Fed keeps interest rates unchanged for the first time since July

A
Asma |
Fed keeps interest rates unchanged for the first time since July

The US Federal Reserve has decided to keep interest rates unchanged, indicating that it is in no rush to resume rate cuts as inflation remains above target and the labour market shows signs of stabilisation.

After a two-day policy meeting, the Federal Open Market Committee voted 10–2 to maintain the benchmark policy rate in the 3.50% to 3.75% range, a decision that was widely anticipated by financial markets.

Fed Sees Economy Holding Up Well

Federal Reserve Chair Jerome Powell described the US economy as ‘solid’ and said risks related to both inflation and employment have reduced since the last policy meeting.

‘The economy has once again surprised us with its strength,’ Powell said, adding that the central bank is currently ‘well positioned’ to assess incoming data before making any further adjustments to interest rates.

The Fed had delivered three consecutive rate cuts up to December, but recent economic data has prompted policymakers to adopt a more cautious stance.

Inflation Remains Above Target

Although inflation has cooled from earlier highs, it continues to run around one percentage point above the Fed’s 2% target, which Powell described as ‘somewhat elevated’.

Fed officials believe part of the price pressure stems from tariffs imposed last year, which increased the cost of imported goods. Powell said he expects the tariff impact to fade by mid-2026, though a slower decline in inflation could complicate future policy decisions.

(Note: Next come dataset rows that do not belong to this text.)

-- the main invariant, by induction from the right over the pairs list
lemma main_invariant (pairs : List (String × String)) :
    (pairs.foldl (fun d ab => if ab.1 = ab.2 then d else addE (addE d ab.1 ab.2) ab.2 ab.1)
        PySem.Dict.empty).items =
      (altPersons pairs).map (fun p => (p, altFriends pairs p))
    ∧ (∀ p, p ∉ altPersons pairs → altFriends pairs p = [])
    ∧ (altPersons pairs).Nodup := by
  induction pairs using List.reverseRecOn with
  | nil =>
      exact ⟨rfl, fun p _ => rfl, List.nodup_nil⟩
  | append_singleton L ab IH =>
      obtain ⟨hitems, hout, hnd⟩ := IH
      rw [List.foldl_append, List.foldl_cons, List.foldl_nil, altPersons_append]
      simp only [altFriends_append]
      by_cases hab : ab.1 = ab.2
      · simp only [hab, if_true]
        exact ⟨hitems, hout, hnd⟩
      · simp only [hab, if_false]
        set P := altPersons L with hP
        set F := altFriends L with hF
        set P₁ := if ab.1 ∈ P then P else P ++ [ab.1] with hP₁
        set F₁ := fun p => if p = ab.1 then (if ab.1 ∈ P then PySem.Set.add (F ab.1) ab.2 else [ab.2]) else F p with hF₁
        set P₂ := if ab.2 ∈ P₁ then P₁ else P₁ ++ [ab.2] with hP₂
        set F₂ := fun p => if p = ab.2 then (if ab.2 ∈ P₁ then PySem.Set.add (F₁ ab.2) ab.1 else [ab.1]) else F₁ p with hF₂
        have hsub1 : ∀ q, q ∈ P → q ∈ P₁ := by
          intro q hq; rw [hP₁]; split <;> simp [hq]
        have hsub2 : ∀ q, q ∈ P₁ → q ∈ P₂ := by
          intro q hq; rw [hP₂]; split <;> simp [hq]
        have ha1 : ab.1 ∈ P₁ := by
          rw [hP₁]; split
          · assumption
          · simp
        have hb2 : ab.2 ∈ P₂ := by
          rw [hP₂]; split
          · assumption
          · simp
        have hd : (List.foldl (fun d ab => if ab.1 = ab.2 then d else addE (addE d ab.1 ab.2) ab.2 ab.1) PySem.Dict.empty L) = PySem.Dict.mk (P.map fun p => (p, F p)) := by
          apply PySem.Dict.ext; exact hitems
        have h1 : (addE (PySem.Dict.mk (P.map fun p => (p, F p))) ab.1 ab.2).items
            = P₁.map (fun p => (p, F₁ p)) := by
          rw [hP₁]
          exact addE_items P F F₁ ab.1 ab.2 (fun p hp => by simp [hF₁, hp]) (by simp [hF₁])
        have hd1 : addE (PySem.Dict.mk (P.map fun p => (p, F p))) ab.1 ab.2
            = PySem.Dict.mk (P₁.map fun p => (p, F₁ p)) := by
          apply PySem.Dict.ext; exact h1
        have h2 : (addE (PySem.Dict.mk (P₁.map fun p => (p, F₁ p))) ab.2 ab.1).items
            = P₂.map (fun p => (p, F₂ p)) := by
          rw [hP₂]
          exact addE_items P₁ F₁ F₂ ab.2 ab.1 (fun p hp => by simp [hF₂, hp]) (by simp [hF₂])
        -- F₂ agrees pointwise with B's snoc-step of the friends function
        have hFstep : ∀ p, F₂ p =
            (if ab.1 = p then PySem.Set.add (F p) ab.2
             else if ab.2 = p then PySem.Set.add (F p) ab.1
             else F p) := by
          intro p
          by_cases hp2 : p = ab.2
          · rw [hp2]
            have hne : ¬ ab.2 = ab.1 := fun h => hab h.symm
            by_cases hmem : ab.2 ∈ P₁
            · simp [hF₂, hF₁, hne, hab, hmem]
            · have h0 : F ab.2 = [] := hout _ (fun h => hmem (hsub1 _ h))
              simp [hF₂, hF₁, hab, hmem, h0]
          · by_cases hp1 : p = ab.1
            · rw [hp1]
              by_cases hmem : ab.1 ∈ P
              · simp [hF₂, hF₁, hab, hmem]
              · simp [hF₂, hF₁, hab, hmem, hout _ hmem]
            · have hne1 : ¬ ab.1 = p := fun h => hp1 h.symm
              have hne2 : ¬ ab.2 = p := fun h => hp2 h.symm
              simp [hF₂, hp2, hF₁, hp1, hne1, hne2]
        refine ⟨?_, ?_, ?_⟩
        · rw [hd, hd1, h2]
          exact List.map_congr_left (fun p _ => by rw [hFstep p])
        · intro p hp
          have hpne1 : ¬ ab.1 = p := fun h => hp (h ▸ hsub2 _ ha1)
          have hpne2 : ¬ ab.2 = p := fun h => hp (h ▸ hb2)
          have hpP : p ∉ P := fun h => hp (hsub2 p (hsub1 p h))
          simp [hpne1, hpne2, hout p hpP]
        · have snoc_nodup : ∀ (l : List String) (x : String), l.Nodup → x ∉ l → (l ++ [x]).Nodup := by
            intro l x hl hx
            exact List.pairwise_append.mpr ⟨hl, List.pairwise_singleton _ _,
              fun a ha b hb => by simp at hb; subst hb; exact fun e => hx (e ▸ ha)⟩
          have hnd1 : P₁.Nodup := by
            rw [hP₁]; split
            · exact hnd
            · next h => exact snoc_nodup _ _ hnd h
          rw [hP₂]; split
          · exact hnd1
          · next h => exact snoc_nodup _ _ hnd1 h

-- ===== VERDICT (by name: the statement is the Claim_ definition above) =====
theorem make_friends_directory_spec : Claim_equal_make_friends_directory := by
  intro pairs _
  obtain ⟨hitems, _, hnd⟩ := main_invariant pairs
  show make_friends_directory pairs = make_friends_directory_alt pairs
  rw [make_friends_directory_eq, hitems, make_friends_directory_alt]
  rw [foldl_insert_items (altFriends pairs) (altPersons pairs) PySem.Dict.empty hnd
    (fun p _ => by simp [PySem.Dict.contains, PySem.Dict.empty])]
  simp [PySem.Dict.empty]
def count_patterns_alt (board : List (List Int)) (player : Int) : Int :=
  let bs : Int := (board.length : Int)
  if bs < 5 then 0
  else
    let opp : Int := 3 - player
    let lines : List (List Int) := []
    let lines := (PySem.List.pyRange 0 bs 1).foldl (fun lines r =>
      lines ++ [(PySem.List.pyRange 0 bs 1).map (fun c => pvCell board r c)]) lines
    let lines := (PySem.List.pyRange 0 bs 1).foldl (fun lines c =>
      lines ++ [(PySem.List.pyRange 0 bs 1).map (fun r => pvCell board r c)]) lines
    let lines := (PySem.List.pyRange 0 (bs - 4) 1).foldl (fun lines d =>
      let lines := lines ++ [(PySem.List.pyRange 0 (bs - d) 1).map (fun r => pvCell board r (r + d))]
      if d ≠ 0 then lines ++ [(PySem.List.pyRange 0 (bs - d) 1).map (fun r => pvCell board (r + d) r)]
      else lines) lines
    let lines := (PySem.List.pyRange 4 (2 * bs - 5) 1).foldl (fun lines s =>
      lines ++ [(PySem.List.pyRange (max 0 (s - bs + 1)) (min (bs - 1) s + 1) 1).map (fun r => pvCell board r (s - r))]) lines
    lines.foldl (fun total line => total + pvSlideLine line player opp) 0

-- ===== PRECONDITION & SPEC =====
-- Pre_ excludes exactly the inputs on which the Python A raises IndexError: boards of
-- side ≥ 5 with some row shorter than the board (A indexes board[r][c] for all c < len(board)).
-- The Lean ports read cells with a default, so the equality theorem below actually holds
-- unconditionally; Pre_ only delimits where the Python A returns.
def Pre_count_patterns (board : List (List Int)) (player : Int) : Prop :=
  board.length < 5 ∨ ∀ row ∈ board, board.length ≤ row.length
instance (board : List (List Int)) (player : Int) : Decidable (Pre_count_patterns board player) := by
  unfold Pre_count_patterns; infer_instance

def pvWitness_count_patterns : List (List Int) × Int :=
  ([[1, 1, 1, 1, 1], [0, 2, 0, 0, 0], [0, 0, 2, 0, 0], [0, 0, 0, 0, 0], [0, 0, 0, 0, 2]], 1)

def Spec_count_patterns (board : List (List Int)) (player : Int) (out : Int) : Prop := out = count_patterns_alt board player
instance (board : List (List Int)) (player : Int) (out : Int) : Decidable (Spec_count_patterns board player out) := by unfold Spec_count_patterns; infer_instance

-- ===== CLAIM (what is proved, stated in full; the proofs are below) =====
def Claim_equal_count_patterns : Prop := ∀ (board : List (List Int)) (player : Int), Dom_count_patterns board player → Pre_count_patterns board player → Spec_count_patterns board player (count_patterns board player)

-- ===== LEMMAS AND PROOFS =====

-- total of all 5-windows of a list (0 for lists shorter than 5), suffix by suffix
def pvWS (pl op : Int) : List Int → Int
  | [] => 0
  | a :: t =>
    (if 4 ≤ t.length then
      pvWinScore ((List.count pl ((a :: t).take 5) : Int)) ((List.count op ((a :: t).take 5) : Int))
     else 0) + pvWS pl op t

theorem pvWS_zero (pl op : Int) (l : List Int) (h : l.length < 5) : pvWS pl op l = 0 := by
  induction l with
  | nil => rfl
  | cons a t ih =>
    simp only [List.length_cons] at h
    simp [pvWS, ih (by omega)]
    omega

theorem pvWS_cons_ge (pl op : Int) (l : List Int) (h : 5 ≤ l.length) :
    pvWS pl op l =
      pvWinScore ((List.count pl (l.take 5) : Int)) ((List.count op (l.take 5) : Int)) + pvWS pl op l.tail := by
  match l with
  | a :: t =>
    simp only [pvWS, List.tail_cons]
    rw [if_pos (by simp at h ⊢; omega)]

Despite this, Powell emphasised that inflation expectations remain well anchored, allowing the central bank to remain patient.

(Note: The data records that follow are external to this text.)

-- pv_equiv track=rewrite | github.com/shikgom2/boj | 9772.py | check
-- ===== SOURCE A (Python) =====
-- def check(s):
--     idx = 0
--     slen = len(s)
--     if s[0] == '+' or s[0] == '-':
--         idx += 1
--     while idx < slen and s[idx] == '0':
--         idx += 1
--     if idx < slen and s[idx] == '.':
--         idx += 1
--         while idx < slen and s[idx] == '0':
--             idx += 1
--
--     return idx == slen
-- ===== SOURCE B (Python) =====
-- def check(s):
--     # strip an optional leading sign (s[0] raises IndexError on empty, like A)
--     body = s[1:] if s[0] in '+-' else s
--     return set(body) <= {'0', '.'} and body.count('.') <= 1
-- ===== Notes on version B (the rewrite author's own statement) =====
-- stated objective: simpler
-- what changed: Replaces A's positional pointer scan (skip zeros, optional dot, skip zeros) by a character-set membership test plus a dot count: after stripping an optional sign, the string is zero iff it contains only '0' and '.' with at most one '.'.
import Mathlib
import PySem

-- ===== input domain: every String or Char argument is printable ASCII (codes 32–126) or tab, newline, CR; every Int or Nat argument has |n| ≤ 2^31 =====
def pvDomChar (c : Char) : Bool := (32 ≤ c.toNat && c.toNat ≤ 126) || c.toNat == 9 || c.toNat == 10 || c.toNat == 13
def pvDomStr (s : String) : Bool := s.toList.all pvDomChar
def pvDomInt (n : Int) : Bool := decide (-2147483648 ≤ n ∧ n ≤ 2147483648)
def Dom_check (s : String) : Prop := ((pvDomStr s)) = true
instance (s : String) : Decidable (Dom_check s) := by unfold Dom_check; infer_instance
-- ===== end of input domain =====

-- B replaces A's positional pointer scan by a character-set test (only '0'/'.') plus a dot count: simpler.
set_option maxRecDepth 4000


-- ===== PORT A =====
-- the while loop 'while idx < slen and s[idx] == '0': idx += 1' as the obvious
-- structural recursion on the remaining suffix (advancing the pointer = dropping the head)
def checkSkipZeros : List Char → List Char
  | [] => []
  | c :: t => if c = '0' then checkSkipZeros t else c :: t

def check (s : String) : Bool :=
  match s.toList with
  | [] => false              -- A raises IndexError here (excluded by Pre_check)
  | c0 :: t =>
    let rest := if c0 = '+' ∨ c0 = '-' then t else c0 :: t
    match checkSkipZeros rest with
    | '.' :: r => checkSkipZeros r = []     -- 'if s[idx] == '.'' then skip zeros; idx == slen
    | r => r = []                           -- idx == slen

-- ===== PORT B =====
def check_alt (s : String) : Bool :=
  match s.toList with
  | [] => false              -- B raises IndexError here (excluded by Pre_check)
  | c0 :: t =>
    let body := if c0 = '+' ∨ c0 = '-' then t else c0 :: t
    body.all (fun c => c = '0' ∨ c = '.') && body.count '.' ≤ 1

-- ===== PRECONDITION & SPEC =====
-- Pre_ excludes only the empty string, on which both A and B raise IndexError at s[0].
def Pre_check (s : String) : Prop := s ≠ ""
instance (s : String) : Decidable (Pre_check s) := by unfold Pre_check; infer_instance
def pvWitness_check : String := "0.0"

def Spec_check (s : String) (out : Bool) : Prop := out = check_alt s
instance (s : String) (out : Bool) : Decidable (Spec_check s out) := by unfold Spec_check; infer_instance

-- ===== CLAIM (what is proved, stated in full; the proofs are below) =====
def Claim_equal_check : Prop := ∀ (s : String), Dom_check s → Pre_check s → Spec_check s (check s)

-- ===== LEMMAS AND PROOFS =====

lemma skipZeros_nil_iff (l : List Char) :
    checkSkipZeros l = [] ↔ l.all (fun c => c = '0') := by
  induction l with
  | nil => simp [checkSkipZeros]
  | cons c t ih =>
    by_cases h : c = '0' <;> simp [checkSkipZeros, h, ih]

lemma body_eq (l : List Char) :
    (match checkSkipZeros l with
      | '.' :: r => decide (checkSkipZeros r = [])
      | r => decide (r = []))
    = (l.all (fun c => decide (c = '0' ∨ c = '.')) && decide (l.count '.' ≤ 1)) := by
  induction l with
  | nil => simp [checkSkipZeros]
  | cons c t ih =>
    by_cases h0 : c = '0'
    · subst h0
      simpa [checkSkipZeros, List.count_cons] using ih
    · by_cases hd : c = '.'
      · subst hd
        simp only [checkSkipZeros, if_neg (by decide : ¬ ('.' : Char) = '0')]
        simp [skipZeros_nil_iff]
        rw [Bool.eq_iff_iff]
        simp only [decide_eq_true_eq, Bool.and_eq_true, Bool.or_eq_true, List.all_eq_true]
        constructor
        · intro h
          constructor
          · intro c hc; exact Or.inl (h c hc)
          · have : t.count '.' = 0 := by
              rw [List.count_eq_zero]
              intro hmem
              exact (by decide : ¬ ('.' : Char) = '0') (h '.' hmem)
            omega
        · rintro ⟨hall, hcnt⟩ c hc
          rcases hall c hc with h | h
          · exact h
          · subst h
            have : 1 ≤ t.count '.' := List.one_le_count_iff.mpr hc
            omega
      · simp [checkSkipZeros, if_neg h0]
        cases hsk : checkSkipZeros t <;>
          simp_all [List.all_eq_true]

-- ===== VERDICT (by name: the statement is the Claim_ definition above) =====
theorem check_spec : Claim_equal_check := by
  intro s _ hpre
  unfold Spec_check check check_alt
  cases hs : s.toList with
  | nil => exact absurd (String.toList_eq_nil_iff.mp hs) hpre
  | cons c0 t =>
    simp only
    have := body_eq (if c0 = '+' ∨ c0 = '-' then t else c0 :: t)
    -- both sides are the stated match / boolean on the same 'rest'/'body'
    split at this <;> simp_all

Labour Market Shows Signs of Stability

The Fed acknowledged that job gains have moderated, but it removed earlier language suggesting rising downside risks to employment. This shift indicates that policymakers are becoming more comfortable with the current labour market conditions.

Officials currently view the job market as broadly balanced, with slower hiring aligning with reduced labour supply. The US unemployment rate stood at 4.4% in December, pointing to a stable employment environment.

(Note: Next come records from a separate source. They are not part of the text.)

-- pv_equiv track=rewrite | github.com/adjustable-phytolaccadioica297/Meta-Cup | grader.py | _has_negation_conflict
-- ===== SOURCE A (Python) =====
-- NEGATION_TOKENS = {"not", "no", "never", "without", "wrong", "incorrect"}
--
-- def _has_negation_conflict(submitted_tokens: list[str], candidate_tokens: set[str]) -> bool:
--     if not submitted_tokens or not candidate_tokens:
--         return False
--     # Do not treat legitimate negative phrasing as conflict when the reference
--     # itself contains negation (e.g., "did not reload").
--     if candidate_tokens & NEGATION_TOKENS:
--         return False
--     for index, token in enumerate(submitted_tokens):
--         if token in NEGATION_TOKENS:
--             window = submitted_tokens[index + 1 : index + 4]
--             if set(window) & candidate_tokens:
--                 return True
--     return False
-- ===== SOURCE B (Python) =====
-- NEGATION_TOKENS = {"not", "no", "never", "without", "wrong", "incorrect"}
--
-- def _has_negation_conflict(submitted_tokens: list[str], candidate_tokens: set[str]) -> bool:
--     if not submitted_tokens or not candidate_tokens:
--         return False
--     # Reference-side negation is legitimate phrasing, same guard as before.
--     if candidate_tokens & NEGATION_TOKENS:
--         return False
--     # Single pass with a countdown: a negation token arms a 3-token window;
--     # a candidate token seen while the window is armed is a conflict.
--     countdown = 0
--     for token in submitted_tokens:
--         if countdown > 0 and token in candidate_tokens:
--             return True
--         countdown = 3 if token in NEGATION_TOKENS else max(countdown - 1, 0)
--     return False
-- ===== Notes on version B (the rewrite author's own statement) =====
-- stated objective: alternative
-- what changed: B replaces A's per-negation forward window slice (enumerate + submitted_tokens[i+1:i+4] + set intersection) with a single left-to-right pass carrying a countdown accumulator that is armed to 3 by a negation token and decremented otherwise; a candidate token met while armed is a conflict.
import Mathlib
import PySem

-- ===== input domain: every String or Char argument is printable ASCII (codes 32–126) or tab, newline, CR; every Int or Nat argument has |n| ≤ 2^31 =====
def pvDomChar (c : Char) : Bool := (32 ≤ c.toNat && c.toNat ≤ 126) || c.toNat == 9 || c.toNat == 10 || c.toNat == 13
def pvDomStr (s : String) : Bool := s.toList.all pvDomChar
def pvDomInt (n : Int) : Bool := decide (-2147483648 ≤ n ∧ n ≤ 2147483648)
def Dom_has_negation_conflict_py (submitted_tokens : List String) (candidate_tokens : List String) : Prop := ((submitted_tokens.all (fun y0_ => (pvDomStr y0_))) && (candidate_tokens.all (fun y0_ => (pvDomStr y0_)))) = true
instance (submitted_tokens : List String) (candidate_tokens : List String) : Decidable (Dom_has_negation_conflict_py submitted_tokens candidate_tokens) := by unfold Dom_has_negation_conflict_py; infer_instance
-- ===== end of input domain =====

-- B keeps A's two guards but replaces the per-negation forward window slice with a
-- single pass carrying a countdown accumulator (alternative decomposition; same
-- return value, no side effects).

-- ===== PORT A =====
-- NEGATION_TOKENS = {"not", "no", "never", "without", "wrong", "incorrect"}
def pvNEG : PySem.Set String :=
  PySem.Set.ofList ["not", "no", "never", "without", "wrong", "incorrect"]

def has_negation_conflict_py (submitted_tokens : List String) (candidate_tokens : List String) : Bool :=
  if submitted_tokens.isEmpty || candidate_tokens.isEmpty then false
  else if !(PySem.Set.inter candidate_tokens pvNEG).isEmpty then false
  else
    -- for index, token in enumerate(...): if token in NEG and set(window) & cand: return True
    (PySem.List.enumerate submitted_tokens).any (fun p =>
      PySem.Set.contains pvNEG p.2 &&
        !(PySem.Set.inter
            (PySem.Set.ofList
              (PySem.List.slice submitted_tokens (some (p.1 + 1)) (some (p.1 + 4))))
            candidate_tokens).isEmpty)

-- ===== PORT B =====
-- the countdown loop of Source B: armed to 3 by a negation token, decremented otherwise;
-- a candidate token met while countdown > 0 returns True
def pvLoopB (candidate_tokens : List String) : List String → Nat → Bool
  | [], _ => false
  | token :: rest, countdown =>
      if 0 < countdown && PySem.Set.contains candidate_tokens token then true
      else pvLoopB candidate_tokens rest
        (if PySem.Set.contains pvNEG token then 3 else countdown - 1)

def has_negation_conflict_py_alt (submitted_tokens : List String) (candidate_tokens : List String) : Bool :=
  if submitted_tokens.isEmpty || candidate_tokens.isEmpty then false
  else if !(PySem.Set.inter candidate_tokens pvNEG).isEmpty then false
  else pvLoopB candidate_tokens submitted_tokens 0

-- ===== PRECONDITION & SPEC =====
def Spec_has_negation_conflict_py (submitted_tokens : List String) (candidate_tokens : List String) (out : Bool) : Prop := out = has_negation_conflict_py_alt submitted_tokens candidate_tokens
instance (submitted_tokens : List String) (candidate_tokens : List String) (out : Bool) : Decidable (Spec_has_negation_conflict_py submitted_tokens candidate_tokens out) := by unfold Spec_has_negation_conflict_py; infer_instance

-- ===== CLAIM (what is proved, stated in full; the proofs are below) =====
def Claim_equal_has_negation_conflict_py : Prop := ∀ (submitted_tokens : List String) (candidate_tokens : List String), Dom_has_negation_conflict_py submitted_tokens candidate_tokens → Spec_has_negation_conflict_py submitted_tokens candidate_tokens (has_negation_conflict_py submitted_tokens candidate_tokens)

-- ===== LEMMAS AND PROOFS =====

-- membership in a drop/take window, by absolute index
theorem pv_mem_drop_take {α : Type} {xs : List α} {a n : Nat} {x : α} :
    x ∈ (xs.drop a).take n ↔
      ∃ j : Nat, a ≤ j ∧ j < a + n ∧ ∃ h : j < xs.length, xs[j] = x := by
  rw [List.mem_iff_getElem]
  constructor
  · rintro ⟨m, hm, hx⟩
    have hlen := hm
    simp only [List.length_take, List.length_drop] at hlen
    refine ⟨a + m, Nat.le_add_right _ _, by omega, by omega, ?_⟩
    rw [List.getElem_take, List.getElem_drop] at hx
    exact hx
  · rintro ⟨j, haj, hjan, hjl, hx⟩
    refine ⟨j - a, ?_, ?_⟩
    · simp only [List.length_take, List.length_drop]; omega
    · have hlt : j - a < (xs.drop a).length := by simp [List.length_drop]; omega
      rw [List.getElem_take, List.getElem_drop]
      have : a + (j - a) = j := by omega
      simp only [this]; exact hx

-- the common characterisation: some negation token sits 1..3 positions before a candidate token
def pvConf (s c : List String) : Prop :=
  ∃ i j : Nat, i < j ∧ j ≤ i + 3 ∧ ∃ hj : j < s.length,
    ∃ hi : i < s.length, s[i] ∈ pvNEG ∧ s[j] ∈ c

theorem pv_anyA_iff (s c : List String) :
    ((PySem.List.enumerate s).any (fun p =>
      PySem.Set.contains pvNEG p.2 &&
        !(PySem.Set.inter
            (PySem.Set.ofList (PySem.List.slice s (some (p.1 + 1)) (some (p.1 + 4))))
            c).isEmpty) = true) ↔ pvConf s c := by
  rw [List.any_eq_true]
  constructor
  · rintro ⟨p, hp, hf⟩
    rw [PySem.List.mem_enumerate_iff] at hp
    obtain ⟨k, hk, rfl⟩ := hp
    simp only [zero_add, Bool.and_eq_true, PySem.Set.contains_iff, Bool.not_eq_true',
      List.isEmpty_eq_false_iff, ← List.isEmpty_iff, Ne] at hf
    obtain ⟨hneg, hne⟩ := hf
    rw [List.isEmpty_iff, List.eq_nil_iff_forall_not_mem] at hne
    push Not at hne
    obtain ⟨x, hx⟩ := hne
    rw [PySem.Set.mem_inter, PySem.Set.mem_ofList] at hx
    have hcast : PySem.List.slice s (some ((k : Int) + 1)) (some ((k : Int) + 4))
        = (s.drop (k + 1)).take 3 := by
      have h1 : ((k : Int) + 1) = ((k + 1 : Nat) : Int) := by push_cast; ring
      have h4 : ((k : Int) + 4) = ((k + 4 : Nat) : Int) := by push_cast; ring
      rw [h1, h4, PySem.List.slice_natCast]
      congr 1; omega
    rw [hcast, pv_mem_drop_take] at hx
    obtain ⟨⟨j, hj1, hj2, hjl, hxj⟩, hxc⟩ := hx
    exact ⟨k, j, by omega, by omega, hjl, hk, hneg, by rw [hxj]; exact hxc⟩
  · rintro ⟨i, j, hij, hj3, hjl, hil, hneg, hcand⟩
    refine ⟨((i : Int), s[i]), ?_, ?_⟩
    · rw [PySem.List.mem_enumerate_iff]; exact ⟨i, hil, by simp⟩
    · simp only [Bool.and_eq_true, PySem.Set.contains_iff, Bool.not_eq_true',
        List.isEmpty_eq_false_iff]
      refine ⟨hneg, ?_⟩
      rw [Ne, List.eq_nil_iff_forall_not_mem]
      push Not
      refine ⟨s[j], ?_⟩
      rw [PySem.Set.mem_inter, PySem.Set.mem_ofList]
      have hcast : PySem.List.slice s (some ((i : Int) + 1)) (some ((i : Int) + 4))
          = (s.drop (i + 1)).take 3 := by
        have h1 : ((i : Int) + 1) = ((i + 1 : Nat) : Int) := by push_cast; ring
        have h4 : ((i : Int) + 4) = ((i + 4 : Nat) : Int) := by push_cast; ring
        rw [h1, h4, PySem.List.slice_natCast]
        congr 1; omega
      rw [hcast, pv_mem_drop_take]
      exact ⟨⟨j, by omega, by omega, hjl, rfl⟩, hcand⟩

-- loop invariant: with countdown k ≤ 3, the loop fires iff some token of s is a
-- candidate and is either still inside the armed window (index < k) or preceded
-- within 3 positions by a negation token of s
theorem pv_loopB_iff (c : List String) (s : List String) (k : Nat) (hk : k ≤ 3) :
    pvLoopB c s k = true ↔
      ∃ j : Nat, ∃ hj : j < s.length, s[j] ∈ c ∧
        (j < k ∨ ∃ i : Nat, i < j ∧ j ≤ i + 3 ∧ ∃ hi : i < s.length, s[i] ∈ pvNEG) := by
  induction s generalizing k with
  | nil => simp [pvLoopB]
  | cons t rest ih =>
    rw [pvLoopB]
    by_cases hfire : (0 < k && PySem.Set.contains c t) = true
    · simp only [hfire, if_true, true_iff]
      simp only [Bool.and_eq_true, decide_eq_true_eq, PySem.Set.contains_iff] at hfire
      exact ⟨0, by simp, by simpa using hfire.2, Or.inl hfire.1⟩
    · simp only [hfire, Bool.false_eq_true, reduceIte]
      have hk' : (if PySem.Set.contains pvNEG t then 3 else k - 1) ≤ 3 := by
        split <;> omega
      rw [ih _ hk']
      simp only [Bool.and_eq_true, decide_eq_true_eq, PySem.Set.contains_iff,
        not_and] at hfire
      constructor
      · rintro ⟨j, hj, hc, hor⟩
        refine ⟨j + 1, by simpa using Nat.succ_lt_succ hj, by simpa using hc, ?_⟩
        rcases hor with hlt | ⟨i, hij, hji, hi, hneg⟩
        · by_cases hneg : PySem.Set.contains pvNEG t = true
          · rw [if_pos hneg] at hlt
            rw [PySem.Set.contains_iff] at hneg
            exact Or.inr ⟨0, by omega, by omega, by simp, by simpa using hneg⟩
          · rw [if_neg hneg] at hlt
            exact Or.inl (by omega)
        · exact Or.inr ⟨i + 1, by omega, by omega,
            by simpa using Nat.succ_lt_succ hi, by simpa using hneg⟩
      · rintro ⟨j, hj, hc, hor⟩
        match j with
        | 0 =>
          simp only [List.getElem_cons_zero] at hc
          rcases hor with hlt | ⟨i, hij, _, _, _⟩
          · exact absurd hc (hfire hlt)
          · omega
        | j' + 1 =>
          simp only [List.getElem_cons_succ] at hc
          have hj' : j' < rest.length := by simpa using Nat.lt_of_succ_lt_succ hj
          refine ⟨j', hj', hc, ?_⟩
          rcases hor with hlt | ⟨i, hij, hji, hi, hneg⟩
          · by_cases ht : PySem.Set.contains pvNEG t = true
            · rw [if_pos ht]; exact Or.inl (by omega)
            · rw [if_neg ht]; exact Or.inl (by omega)
          · match i with
            | 0 =>
              simp only [List.getElem_cons_zero] at hneg
              have ht : PySem.Set.contains pvNEG t = true := by
                rw [PySem.Set.contains_iff]; exact hneg
              rw [if_pos ht]
              exact Or.inl (by omega)
            | i' + 1 =>
              simp only [List.getElem_cons_succ] at hneg
              exact Or.inr ⟨i', by omega, by omega,
                by simpa using Nat.lt_of_succ_lt_succ hi, hneg⟩

theorem pv_loopB_zero_iff (c s : List String) :
    pvLoopB c s 0 = true ↔ pvConf s c := by
  rw [pv_loopB_iff c s 0 (by omega)]
  unfold pvConf
  constructor
  · rintro ⟨j, hj, hc, hor⟩
    rcases hor with h0 | ⟨i, hij, hji, hi, hneg⟩
    · omega
    · exact ⟨i, j, hij, hji, hj, hi, hneg, hc⟩
  · rintro ⟨i, j, hij, hji, hj, hi, hneg, hc⟩
    exact ⟨j, hj, hc, Or.inr ⟨i, hij, hji, hi, hneg⟩⟩

-- ===== VERDICT (by name: the statement is the Claim_ definition above) =====
theorem has_negation_conflict_py_spec : Claim_equal_has_negation_conflict_py := by
  intro s c _hdom
  unfold Spec_has_negation_conflict_py has_negation_conflict_py has_negation_conflict_py_alt
  split_ifs with h1 h2
  · rfl
  · rfl
  · rw [Bool.eq_iff_iff, pv_anyA_iff, pv_loopB_zero_iff]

Internal Dissent Within the Fed

Two Fed governors, Christopher Waller and Stephen Miran, dissented from the majority decision, favouring a quarter percentage point rate cut to support economic growth.

Their dissent highlights ongoing internal debate within the central bank over the timing and pace of future rate cuts.

Political Pressure and Fed Independence

The rate decision comes amid increased political pressure on the Federal Reserve. US President Donald Trump has repeatedly criticised the central bank for not cutting rates more aggressively.

Powell declined to comment on political developments but stressed the importance of central bank independence. He also advised his successor to remain focused on economic data and accountable to Congress.

Powell’s term as Fed Chair ends in May 2026, and the next major rate decision in June is expected to be led by a newly appointed chair.

Market Reaction

Markets reacted calmly to the announcement. US equity indices closed largely flat, while bond yields showed only modest movement. Interest rate futures now point to June as the most likely window for the next rate cut.


Disclaimer: The information provided in our blogs is for informational purposes only and should not be construed as financial, investment, or trading advice. Trading and investing in the securities market carries risk. Always conduct your own research and consult with a qualified financial advisor before making any investment decisions. Past performance is not indicative of future results. Copyrighted and original content for your trading and investing needs.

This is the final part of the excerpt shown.